== Segment start ==
-- pv_equiv track=rewrite | github.com/lutk3029/GLOutlier | data_partition.py | get_tid_belong
-- ===== SOURCE A (Python) =====
-- def get_tid_belong(ii,data):#获得该属性出现的区间集合
--     l = r = -1
--     n = len(data)
--     res = []
--     flag = 0
--     for i in range(n):
--         temp = data[i].split(' ')
--         if (str(ii) in temp):
--             if (flag):
--                 r = i
--             else:
--                 l = r = i
--             flag = 1
--         else:
--             if (flag):
--                 res.append([l,r])
--                 flag = 0
--     return res
-- ===== SOURCE B (Python) =====
-- def get_tid_belong(ii, data):
--     # Alternative decomposition: jump from run to run with an inner scan that
--     # finds each maximal block of matching lines; a block that is never closed
--     # by a non-matching line (i.e. reaches the last line) yields no interval.
--     key = str(ii)
--     n = len(data)
--     res = []
--     i = 0
--     while i < n:
--         if key in data[i].split(' '):
--             j = i
--             while j + 1 < n and key in data[j + 1].split(' '):
--                 j += 1
--             if j + 1 < n:  # run closed by a non-matching line
--                 res.append([i, j])
--             i = j + 1
--         else:
--             i += 1
--     return res
-- ===== Notes on version B (the rewrite author's own statement) =====
-- stated objective: alternative
-- what changed: A is a one-pass flag/l/r state machine; B instead jumps run to run, using an inner scan to find the end of each maximal block of matching lines and emitting an interval only when the block is closed by a later non-matching line.
import Mathlib
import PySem

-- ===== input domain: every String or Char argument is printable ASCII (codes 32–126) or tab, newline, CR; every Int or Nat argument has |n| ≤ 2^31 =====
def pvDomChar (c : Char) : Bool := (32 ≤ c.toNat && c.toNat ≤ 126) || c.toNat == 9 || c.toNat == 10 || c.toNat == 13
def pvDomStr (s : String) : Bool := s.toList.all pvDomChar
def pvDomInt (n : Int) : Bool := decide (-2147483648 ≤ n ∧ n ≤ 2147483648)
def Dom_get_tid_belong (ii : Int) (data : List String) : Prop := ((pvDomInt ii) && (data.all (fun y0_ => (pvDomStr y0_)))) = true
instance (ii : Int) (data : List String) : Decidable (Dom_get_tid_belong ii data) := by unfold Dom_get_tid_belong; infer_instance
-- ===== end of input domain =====

-- B finds each maximal run of matching lines with an inner forward scan and jumps past it,
-- instead of A's one-pass l/r/flag state machine; same cost, different decomposition.
-- ===== PORT A =====
def get_tid_belong (ii : Int) (data : List String) : List (List Int) :=
  let st := (PySem.List.pyRange 0 (data.length : Int) 1).foldl
    (fun (st : Int × Int × Int × List (List Int)) (i : Int) =>
      let temp := (PySem.Str.split? (PySem.List.pyGetD data i "") " ").getD []  -- sep " " ≠ "": always some
      if PySem.Int.toStr ii ∈ temp then
        if st.2.2.1 ≠ 0 then (st.1, i, 1, st.2.2.2)
        else (i, i, 1, st.2.2.2)
      else
        if st.2.2.1 ≠ 0 then (st.1, st.2.1, 0, st.2.2.2 ++ [[st.1, st.2.1]])
        else st)
    (-1, -1, 0, ([] : List (List Int)))
  st.2.2.2


-- ===== PORT B =====
-- B-side helpers
def pvMatch (key line : String) : Bool := decide (key ∈ (PySem.Str.split? line " ").getD [])

-- inner scan of B: consume the rest of a run; returns (last matched index, remaining lines)
def pvConsume (key : String) : List String → Int → Int × List String
  | [], j => (j, [])
  | line :: rest, j =>
    if pvMatch key line then pvConsume key rest (j + 1) else (j, line :: rest)

-- needed by pvRuns's termination proof
theorem pvConsume_length_le (key : String) : ∀ (xs : List String) (j : Int),
    (pvConsume key xs j).2.length ≤ xs.length := by
  intro xs
  induction xs with
  | nil => intro j; simp [pvConsume]
  | cons line rest ih =>
    intro j
    simp only [pvConsume]
    split
    · exact Nat.le_trans (ih (j + 1)) (Nat.le_succ _)
    · simp

def pvRuns (key : String) : List String → Int → List (List Int)
  | [], _ => []
  | line :: rest, i =>
    if pvMatch key line then
      let p := pvConsume key rest i
      if p.2.isEmpty then [] else [i, p.1] :: pvRuns key p.2 (p.1 + 1)
    else pvRuns key rest (i + 1)
  termination_by xs _ => xs.length
  decreasing_by
  · exact Nat.lt_succ_of_le (pvConsume_length_le key rest i)
  · exact Nat.lt_succ_self _

def get_tid_belong_alt (ii : Int) (data : List String) : List (List Int) :=
  pvRuns (PySem.Int.toStr ii) data 0


-- ===== PRECONDITION & SPEC =====
def Spec_get_tid_belong (ii : Int) (data : List String) (out : List (List Int)) : Prop := out = get_tid_belong_alt ii data
instance (ii : Int) (data : List String) (out : List (List Int)) : Decidable (Spec_get_tid_belong ii data out) := by unfold Spec_get_tid_belong; infer_instance

-- ===== CLAIM (what is proved, stated in full; the proofs are below) =====
def Claim_equal_get_tid_belong : Prop := ∀ (ii : Int) (data : List String), Dom_get_tid_belong ii data → Spec_get_tid_belong ii data (get_tid_belong ii data)

-- ===== LEMMAS AND PROOFS =====


-- A's loop body, over (index, line) pairs
def pvStepA (key : String) (st : Int × Int × Int × List (List Int)) (pr : Int × String) :
    Int × Int × Int × List (List Int) :=
  if key ∈ (PySem.Str.split? pr.2 " ").getD [] then
    if st.2.2.1 ≠ 0 then (st.1, pr.1, 1, st.2.2.2)
    else (pr.1, pr.1, 1, st.2.2.2)
  else
    if st.2.2.1 ≠ 0 then (st.1, st.2.1, 0, st.2.2.2 ++ [[st.1, st.2.1]])
    else st

-- the value B produces while a run that started at l is still open, last match at r
def pvTail (key : String) (l : Int) (xs : List String) (r : Int) : List (List Int) :=
  let p := pvConsume key xs r
  if p.2.isEmpty then [] else [l, p.1] :: pvRuns key p.2 (p.1 + 1)

theorem get_tid_belong_eq_foldE (ii : Int) (data : List String) :
    get_tid_belong ii data =
      ((PySem.List.enumerate data 0).foldl (pvStepA (PySem.Int.toStr ii))
        (-1, -1, 0, ([] : List (List Int)))).2.2.2 := by
  rw [PySem.List.enumerate_eq_map_pyRange (d := ""), List.foldl_map]
  simp only [get_tid_belong, pvStepA, PySem.List.len_eq]

theorem pvMain (key : String) : ∀ (xs : List String),
    (∀ (s l r : Int) (res : List (List Int)),
      ((PySem.List.enumerate xs s).foldl (pvStepA key) (l, r, 0, res)).2.2.2 =
        res ++ pvRuns key xs s) ∧
    (∀ (r l : Int) (res : List (List Int)),
      ((PySem.List.enumerate xs (r + 1)).foldl (pvStepA key) (l, r, 1, res)).2.2.2 =
        res ++ pvTail key l xs r) := by
  intro xs
  induction xs with
  | nil =>
    constructor
    · intro s l r res; simp [PySem.List.enumerate_nil, pvRuns]
    · intro r l res; simp [PySem.List.enumerate_nil, pvTail, pvConsume]
  | cons line rest ih =>
    constructor
    · intro s l r res
      rw [PySem.List.enumerate_cons]
      by_cases h : key ∈ (PySem.Str.split? line " ").getD []
      · simp only [List.foldl_cons, pvStepA, if_pos h, if_neg (by simp : ¬ ((0 : Int) ≠ 0))]
        rw [ih.2 s]
        simp [pvRuns, pvMatch, h, pvTail]
      · simp only [List.foldl_cons, pvStepA, if_neg h, if_neg (by simp : ¬ ((0 : Int) ≠ 0))]
        rw [ih.1 (s + 1)]
        simp [pvRuns, pvMatch, h]
    · intro r l res
      rw [PySem.List.enumerate_cons]
      by_cases h : key ∈ (PySem.Str.split? line " ").getD []
      · simp only [List.foldl_cons, pvStepA, if_pos h,
          if_pos (show (1 : Int) ≠ 0 by norm_num)]
        rw [ih.2 (r + 1)]
        simp [pvTail, pvConsume, pvMatch, h]
      · simp only [List.foldl_cons, pvStepA, if_neg h,
          if_pos (show (1 : Int) ≠ 0 by norm_num)]
        rw [ih.1 (r + 1 + 1)]
        simp [pvTail, pvConsume, pvMatch, h, pvRuns, List.append_assoc]

-- ===== VERDICT (by name: the statement is the Claim_ definition above) =====
theorem get_tid_belong_spec : Claim_equal_get_tid_belong := by
  intro ii data _
  unfold Spec_get_tid_belong get_tid_belong_alt
  rw [get_tid_belong_eq_foldE, (pvMain (PySem.Int.toStr ii) data).1]
  simp
-- pv_equiv track=rewrite | github.com/NAMYUNWOO/ProblemSolving | 5주차/exercise2-2.py | genome_length_helper
-- ===== SOURCE A (Python) =====
-- def genome_length_helper(s, cache, l_cache, i, j):
--     ret = cache[i][j]
--     if ret != -1:
--         return ret
--
--     max_length = -9999
--     if (s[i] == 'a' and s[j] == 't') or (s[i] == 'g' and s[j] == 'c'):
--         max_length = genome_length_helper(s, cache, l_cache, i + 1, j - 1) + 2
--
--     save_k = 0
--     for k in range(i, j - 1 + 1):
--         temp = genome_length_helper(s, cache, l_cache, i, k)
--         temp2 = genome_length_helper(s, cache, l_cache, k + 1, j)
--         temp += temp2
--         if temp > max_length:
--             max_length = temp
--             save_k = k
--
--     l_cache[i][j] = save_k
--     cache[i][j] = max_length
--
--     return cache[i][j]
-- ===== SOURCE B (Python) =====
-- def genome_length_helper(s, cache, l_cache, i, j):
--     # Bottom-up interval DP over widths; equivalence with A is about the return
--     # value only (A memoizes in place into cache/l_cache, B does not mutate them).
--     c0 = cache[i][j]
--     if c0 != -1:          # memoized cell: return the stored value
--         return c0
--     if j < i:             # empty interval: nothing can pair
--         return -9999
--
--     def pair(a, b):
--         return (a == 'a' and b == 't') or (a == 'g' and b == 'c')
--
--     best = {}
--
--     def get(p, q):
--         if q < p:
--             c = cache[p][q]
--             return c if c != -1 else -9999
--         return best[(p, q)]
--
--     for width in range(0, j - i + 1):
--         for p in range(i, j - width + 1):
--             q = p + width
--             c = cache[p][q]
--             if c != -1:
--                 best[(p, q)] = c
--                 continue
--             m = get(p + 1, q - 1) + 2 if pair(s[p], s[q]) else -9999
--             for k in range(p, q):
--                 m = max(m, get(p, k) + get(k + 1, q))
--             best[(p, q)] = m
--     return best[(i, j)]
-- ===== Notes on version B (the rewrite author's own statement) =====
-- stated objective: alternative
-- what changed: Replaced A's top-down memoized recursion (which mutates cache/l_cache in place) with a non-mutating bottom-up interval DP that fills a width-ordered table, with a memo shortcut and an empty-interval base case; Pre_ excludes inputs where A raises (IndexError) and reversed intervals with pairing endpoints, where A's result rests on negative-index wraparound into unrelated cells.
import Mathlib
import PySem

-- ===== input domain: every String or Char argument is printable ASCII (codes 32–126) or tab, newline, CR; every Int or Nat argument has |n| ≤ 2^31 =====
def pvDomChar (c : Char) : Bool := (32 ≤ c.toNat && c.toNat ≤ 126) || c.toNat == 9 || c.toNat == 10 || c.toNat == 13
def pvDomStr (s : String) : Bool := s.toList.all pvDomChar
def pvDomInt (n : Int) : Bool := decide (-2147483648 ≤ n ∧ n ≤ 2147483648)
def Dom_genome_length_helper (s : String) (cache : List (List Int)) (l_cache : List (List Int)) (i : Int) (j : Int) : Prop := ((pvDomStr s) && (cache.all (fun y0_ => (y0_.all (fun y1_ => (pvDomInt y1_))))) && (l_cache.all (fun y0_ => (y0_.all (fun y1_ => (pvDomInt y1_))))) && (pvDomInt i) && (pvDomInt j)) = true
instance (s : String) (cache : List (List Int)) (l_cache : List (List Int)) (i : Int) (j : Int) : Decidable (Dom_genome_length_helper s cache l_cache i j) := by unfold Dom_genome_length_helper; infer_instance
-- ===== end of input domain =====

-- B replaces A's top-down memoized recursion by a bottom-up interval DP over widths (objective: alternative).
-- A memoizes in place into cache/l_cache; B does not mutate its arguments: the equivalence proved is about the RETURN VALUE only.

-- ===== PORT A =====
-- literal rendering of the Python expression cache[p][q] (the pyGetD defaults are
-- totality guards only: under Pre_ every such access is in range, so this is exact)
def pvRd (C : List (List Int)) (p q : Int) : Int :=
  PySem.List.pyGetD (PySem.List.pyGetD C p []) q 0

-- literal rendering of cache[p][q] = v (same in-range guarantee under Pre_)
def pvWr (C : List (List Int)) (p q : Int) (v : Int) : List (List Int) :=
  PySem.List.pySetD C p (PySem.List.pySetD (PySem.List.pyGetD C p []) q v)

-- s[p] (in range under Pre_; the default is a totality guard)
def pvChr (s : String) (p : Int) : Char := (PySem.Str.pyGet? s p).getD ' '

-- A's pairing condition (s[i] == 'a' and s[j] == 't') or (s[i] == 'g' and s[j] == 'c')
def pvPairA (s : String) (i j : Int) : Bool :=
  ((pvChr s i == 'a') && (pvChr s j == 't')) || ((pvChr s i == 'g') && (pvChr s j == 'c'))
== Segment end ==
_WHAT THIS TASK INVOLVES_:
Lines from the one containing "-- totality guards" through the end of the data above must be written out exactly, and no other lines are needed.

_ANSWER SECTION_:
-- totality guards only: under Pre_ every such access is in range, so this is exact)
def pvRd (C : List (List Int)) (p q : Int) : Int :=
  PySem.List.pyGetD (PySem.List.pyGetD C p []) q 0

-- literal rendering of cache[p][q] = v (same in-range guarantee under Pre_)
def pvWr (C : List (List Int)) (p q : Int) (v : Int) : List (List Int) :=
  PySem.List.pySetD C p (PySem.List.pySetD (PySem.List.pyGetD C p []) q v)

-- s[p] (in range under Pre_; the default is a totality guard)
def pvChr (s : String) (p : Int) : Char := (PySem.Str.pyGet? s p).getD ' '

-- A's pairing condition (s[i] == 'a' and s[j] == 't') or (s[i] == 'g' and s[j] == 'c')
def pvPairA (s : String) (i j : Int) : Bool :=
  ((pvChr s i == 'a') && (pvChr s j == 't')) || ((pvChr s i == 'g') && (pvChr s j == 'c'))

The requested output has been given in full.